Rzuciłam jej znaczące spojrzenie.
- Masz to?- zapytałam.

Angela przez chwilę się wahała.
- Nie jestem pewna czy...- przerwała, napotykając moje błagalne spojrzenie. Z ociąganiem włożyła rękę do kieszeni kurtki i wyjęła z niej niewielką kapsułkę.

- Trzymaj- jęknęła podając mi przedmiot.

- Działa?- zapytałam.

- Ten Nazista ręczy za to życiem- stwierdziła gorzko.- Chociaż trudno ręczyć życiem, kiedy od 70 lat jest się trupem... W każdym razie, cyjanek podobno nigdy nie zawodzi- westchnęła.- Domyślam się po co ci to i mówię, że to ZŁY POMYSŁ.

- Nie rozumiesz.
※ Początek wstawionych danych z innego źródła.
-- pv_equiv track=rewrite | github.com/MrBrantCode/unitest_baseline | mut_generate/mist_train_taco/taco_18063/solution.py | check_compressed
-- ===== SOURCE A (Python) =====
-- def check_compressed(S: str, T: str) -> int:
--     c = 0
--     j = 0
--     k = 0
--     for i in range(len(T)):
--         if ord('0') <= ord(T[i]) <= ord('9'):
--             c = c * 10 + int(T[i])
--         else:
--             j = j + c
--             c = 0
--             if j >= len(S):
--                 return 0
--             if S[j] != T[i]:
--                 return 0
--             j += 1
--     j = j + c
--     if j != len(S):
--         return 0
--     return 1
-- ===== SOURCE B (Python) =====
-- def check_compressed(S: str, T: str) -> int:
--     # Scan T back-to-front: m is the position in S just past the next char to
--     # match (counted from the end); a reversed digit run is rebuilt into its
--     # value c via the positional multiplier p.
--     m = len(S)
--     c = 0
--     p = 1
--     for t in reversed(T):
--         if '0' <= t <= '9':
--             c += p * (ord(t) - 48)
--             p *= 10
--         else:
--             m -= c
--             c = 0
--             p = 1
--             if m <= 0 or S[m - 1] != t:
--                 return 0
--             m -= 1
--     return 1 if m == c else 0
-- ===== Notes on version B (the rewrite author's own statement) =====
-- stated objective: alternative
-- what changed: B scans T back-to-front instead of A's left-to-right pass: it matches characters against S from the end, tracking the end position m and rebuilding reversed digit runs with a positional multiplier p, whereas A accumulates digits left-to-right and advances a start index j.
import Mathlib
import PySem

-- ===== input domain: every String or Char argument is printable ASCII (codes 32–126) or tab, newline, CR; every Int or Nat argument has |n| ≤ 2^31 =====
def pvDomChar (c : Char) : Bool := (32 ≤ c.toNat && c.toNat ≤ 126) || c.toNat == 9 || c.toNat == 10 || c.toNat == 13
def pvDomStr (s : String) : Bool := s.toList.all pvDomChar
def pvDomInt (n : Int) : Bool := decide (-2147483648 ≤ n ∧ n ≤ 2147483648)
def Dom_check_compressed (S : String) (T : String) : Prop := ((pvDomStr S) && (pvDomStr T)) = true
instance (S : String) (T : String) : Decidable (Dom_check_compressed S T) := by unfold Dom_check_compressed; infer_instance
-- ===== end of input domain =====

-- B scans T back-to-front (end position m, reversed digit runs rebuilt via a multiplier p) instead of A's left-to-right scan; alternative traversal, same cost.


-- ===== PORT A =====
-- ord('0') <= ord(T[i]) <= ord('9')  (ord '0' = 48, ord '9' = 57)
def pvIsDig (t : Char) : Bool := 48 ≤ t.toNat && t.toNat ≤ 57

-- A's loop over T with state (c, j); the body's `j = j + c; c = 0` before the checks is
-- folded into the indices of the two checks and the recursive call.  S[j] is read only
-- after the `j >= len(S)` guard, so `List.getD` is exact there (the index is in range).
def goA (S : List Char) : List Char → Nat → Nat → Int
  | [], c, j => if j + c ≠ S.length then 0 else 1
  | t :: rest, c, j =>
    if pvIsDig t then goA S rest (c * 10 + (t.toNat - 48)) j
    else
      if j + c ≥ S.length then 0
      else if S.getD (j + c) ' ' ≠ t then 0
      else goA S rest 0 (j + c + 1)

def check_compressed (S : String) (T : String) : Int := goA S.toList T.toList 0 0

-- ===== PORT B =====
-- B's loop over reversed(T) with state (m : end position in S, may go nonpositive → Int;
-- c : value of the reversed digit run read so far; p : its positional multiplier);
-- the body's `m -= c; c = 0; p = 1` is folded into the guards and the recursive call.
-- S[m-1] is read only after the `m <= 0` guard, so the index (m-c).toNat - 1 is exact.
def goBwd (S : List Char) : List Char → Int → Nat → Nat → Int
  | [], m, c, _ => if m = (c : Int) then 1 else 0
  | t :: rest, m, c, p =>
    if pvIsDig t then goBwd S rest m (c + p * (t.toNat - 48)) (p * 10)
    else
      if m - (c : Int) ≤ 0 then 0
      else if S.getD ((m - (c : Int)).toNat - 1) ' ' ≠ t then 0
      else goBwd S rest (m - (c : Int) - 1) 0 1

def check_compressed_alt (S : String) (T : String) : Int :=
  goBwd S.toList T.toList.reverse (S.toList.length : Int) 0 1

-- ===== PRECONDITION & SPEC =====
def Spec_check_compressed (S : String) (T : String) (out : Int) : Prop := out = check_compressed_alt S T
instance (S : String) (T : String) (out : Int) : Decidable (Spec_check_compressed S T out) := by unfold Spec_check_compressed; infer_instance

-- ===== CLAIM (what is proved, stated in full; the proofs are below) =====
def Claim_equal_check_compressed : Prop := ∀ (S : String) (T : String), Dom_check_compressed S T → Spec_check_compressed S T (check_compressed S T)

-- ===== LEMMAS AND PROOFS =====

-- common characterization: the forward matcher with a parametric final check `fin`
def G (S : List Char) : List Char → Nat → Nat → (Nat → Nat → Bool) → Bool
  | [], j, c, fin => fin j c
  | t :: rest, j, c, fin =>
    if pvIsDig t then G S rest j (c * 10 + (t.toNat - 48)) fin
    else decide (j + c < S.length) && (S.getD (j + c) ' ' == t) && G S rest (j + c + 1) 0 fin

theorem G_append (S : List Char) (as bs : List Char) :
    ∀ j c fin, G S (as ++ bs) j c fin = G S as j c (fun j c => G S bs j c fin) := by
  induction as with
  | nil => intro j c fin; rfl
  | cons a as ih =>
    intro j c fin
    simp only [List.cons_append, G]
    by_cases h : pvIsDig a
    · simp [h, ih]
    · simp [h, ih]

theorem G_congr (S : List Char) (as : List Char) :
    ∀ j c fin1 fin2, (∀ j c, fin1 j c = fin2 j c) → G S as j c fin1 = G S as j c fin2 := by
  induction as with
  | nil => intro j c fin1 fin2 h; exact h j c
  | cons a as ih =>
    intro j c fin1 fin2 h
    simp only [G]
    by_cases hd : pvIsDig a
    · simp [hd, ih _ _ _ _ h]
    · simp [hd, ih _ _ _ _ h]

theorem G_false (S : List Char) (as : List Char) :
    ∀ j c, G S as j c (fun _ _ => false) = false := by
  induction as with
  | nil => intro j c; rfl
  | cons a as ih =>
    intro j c
    simp only [G]
    by_cases hd : pvIsDig a
    · simp [hd, ih]
    · simp [hd, ih]

theorem goA_eq_G (S : List Char) (ts : List Char) :
    ∀ c j, goA S ts c j =
      if G S ts j c (fun j c => decide (j + c = S.length)) then 1 else 0 := by
  induction ts with
  | nil =>
    intro c j
    by_cases h : j + c = S.length <;> simp [goA, G, h]
  | cons t rest ih =>
    intro c j
    simp only [goA, G]
    by_cases hd : pvIsDig t
    · simp [hd, ih]
    · simp only [hd, Bool.false_eq_true, if_false]
      by_cases h1 : j + c ≥ S.length
      · have : ¬ (j + c < S.length) := by omega
        simp [h1, this]
      · have hlt : j + c < S.length := by omega
        have hg : S[j + c]? = some S[j + c] := List.getElem?_eq_getElem hlt
        by_cases h2 : S[j + c] = t
        · simp [h1, hlt, h2, ih]
        · simp [h1, hg, h2]

theorem goBwd_eq_G (S : List Char) (u : List Char) :
    ∀ m c p, m ≤ (S.length : Int) →
      goBwd S u m c p =
        if G S u.reverse 0 0
            (fun j cf => decide ((j : Int) + (cf : Int) * (p : Int) + (c : Int) = m))
          then 1 else 0 := by
  induction u with
  | nil =>
    intro m c p _
    by_cases h : m = (c : Int)
    · simp [goBwd, G, h]
    · simp only [goBwd, List.reverse_nil, G, if_neg h]
      simp
      omega
  | cons t rest ih =>
    intro m c p hm
    simp only [goBwd, List.reverse_cons, G_append]
    by_cases hd : pvIsDig t
    · simp only [hd, if_true]
      rw [ih _ _ _ hm]
      have hpt : ∀ j cf, (fun (j cf : Nat) => G S [t] j cf
            (fun j cf => decide ((j : Int) + (cf : Int) * (p : Int) + (c : Int) = m))) j cf
          = (fun (j cf : Nat) => decide ((j : Int) + (cf : Int) * ((p * 10 : Nat) : Int)
              + ((c + p * (t.toNat - 48) : Nat) : Int) = m)) j cf := by
        intro j cf
        simp only [G, hd, if_true, decide_eq_decide]
        push_cast
        constructor <;> intro h <;> linear_combination h
      rw [G_congr _ _ _ _ _ _ hpt]
    · simp only [hd, Bool.false_eq_true, if_false]
      by_cases h1 : m - (c : Int) ≤ 0
      · rw [if_pos h1]
        have hfalse : ∀ j cf, G S [t] j cf
            (fun j cf => decide ((j : Int) + (cf : Int) * (p : Int) + (c : Int) = m))
            = (fun (_ _ : Nat) => false) j cf := by
          intro j cf
          simp only [G, hd, Bool.false_eq_true, if_false]
          simp
          intro _ _
          omega
        rw [G_congr _ _ _ _ _ _ hfalse, G_false]
        simp
      · rw [if_neg h1]
        by_cases h2 : S.getD ((m - (c : Int)).toNat - 1) ' ' = t
        · rw [if_neg (not_not_intro h2)]
          have hm' : m - (c : Int) - 1 ≤ (S.length : Int) := by omega
          rw [ih _ _ _ hm']
          have hpt : ∀ j cf, (fun (j cf : Nat) => G S [t] j cf
                (fun j cf => decide ((j : Int) + (cf : Int) * (p : Int) + (c : Int) = m))) j cf
              = (fun (j cf : Nat) => decide ((j : Int) + (cf : Int) * ((1 : Nat) : Int)
                  + ((0 : Nat) : Int) = m - (c : Int) - 1)) j cf := by
            intro j cf
            simp only [G, hd, Bool.false_eq_true, if_false]
            by_cases he : ((j + cf + 1 : Nat) : Int) + 0 * (p : Int) + (c : Int) = m
            · have hidx : j + cf = (m - (c : Int)).toNat - 1 := by omega
              have hlt : j + cf < S.length := by omega
              have hg : S[j + cf]? = some S[j + cf] := List.getElem?_eq_getElem hlt
              have heq : S[j + cf] = t := by
                rw [← List.getD_eq_getElem S ' ' hlt, hidx]; exact h2
              simp [hlt, heq]
              omega
            · have he' : ¬ ((j : Int) + (cf : Int) + 1 + (c : Int) = m) := by
                push_cast at he; omega
              have hfin' : ¬ ((j : Int) + (cf : Int) = m - (c : Int) - 1) := by omega
              simp [he', hfin']
          rw [G_congr _ _ _ _ _ _ hpt]
        · rw [if_pos h2]
          have hfalse : ∀ j cf, G S [t] j cf
              (fun j cf => decide ((j : Int) + (cf : Int) * (p : Int) + (c : Int) = m))
              = (fun (_ _ : Nat) => false) j cf := by
            intro j cf
            simp only [G, hd, Bool.false_eq_true, if_false]
            by_cases he : ((j + cf + 1 : Nat) : Int) + 0 * (p : Int) + (c : Int) = m
            · have hidx : j + cf = (m - (c : Int)).toNat - 1 := by omega
              have hlt : j + cf < S.length := by omega
              have hg : S[j + cf]? = some S[j + cf] := List.getElem?_eq_getElem hlt
              have hne : ¬ (S[j + cf] = t) := by
                rw [← List.getD_eq_getElem S ' ' hlt, hidx]; exact h2
              simp [hg, hne]
            · simp
              intro _ _
              omega
          rw [G_congr _ _ _ _ _ _ hfalse, G_false]
          simp

-- ===== VERDICT (by name: the statement is the Claim_ definition above) =====
theorem check_compressed_spec : Claim_equal_check_compressed := by
  intro S T _
  unfold Spec_check_compressed check_compressed check_compressed_alt
  rw [goA_eq_G, goBwd_eq_G S.toList _ _ _ _ (le_refl _), List.reverse_reverse]
  have hpt : ∀ j c, (fun (j c : Nat) => decide (j + c = S.toList.length)) j c
      = (fun (j c : Nat) => decide ((j : Int) + (c : Int) * ((1 : Nat) : Int)
          + ((0 : Nat) : Int) = (S.toList.length : Int))) j c := by
    intro j c
    simp only [decide_eq_decide]
    push_cast
    omega
  rw [G_congr _ _ _ _ _ _ hpt]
Przepowiednia zaczyna się spełniać, nawet śmiertelnicy zaczynają coś podejrzewać- szepnęłam, z fascynacją patrząc się na kapsułkę, która w ułamku dwudziestu sekund potrafiła zadecydować o czyimś życiu.
- Muszę mieć stuprocentową pewność, że to będę ja. 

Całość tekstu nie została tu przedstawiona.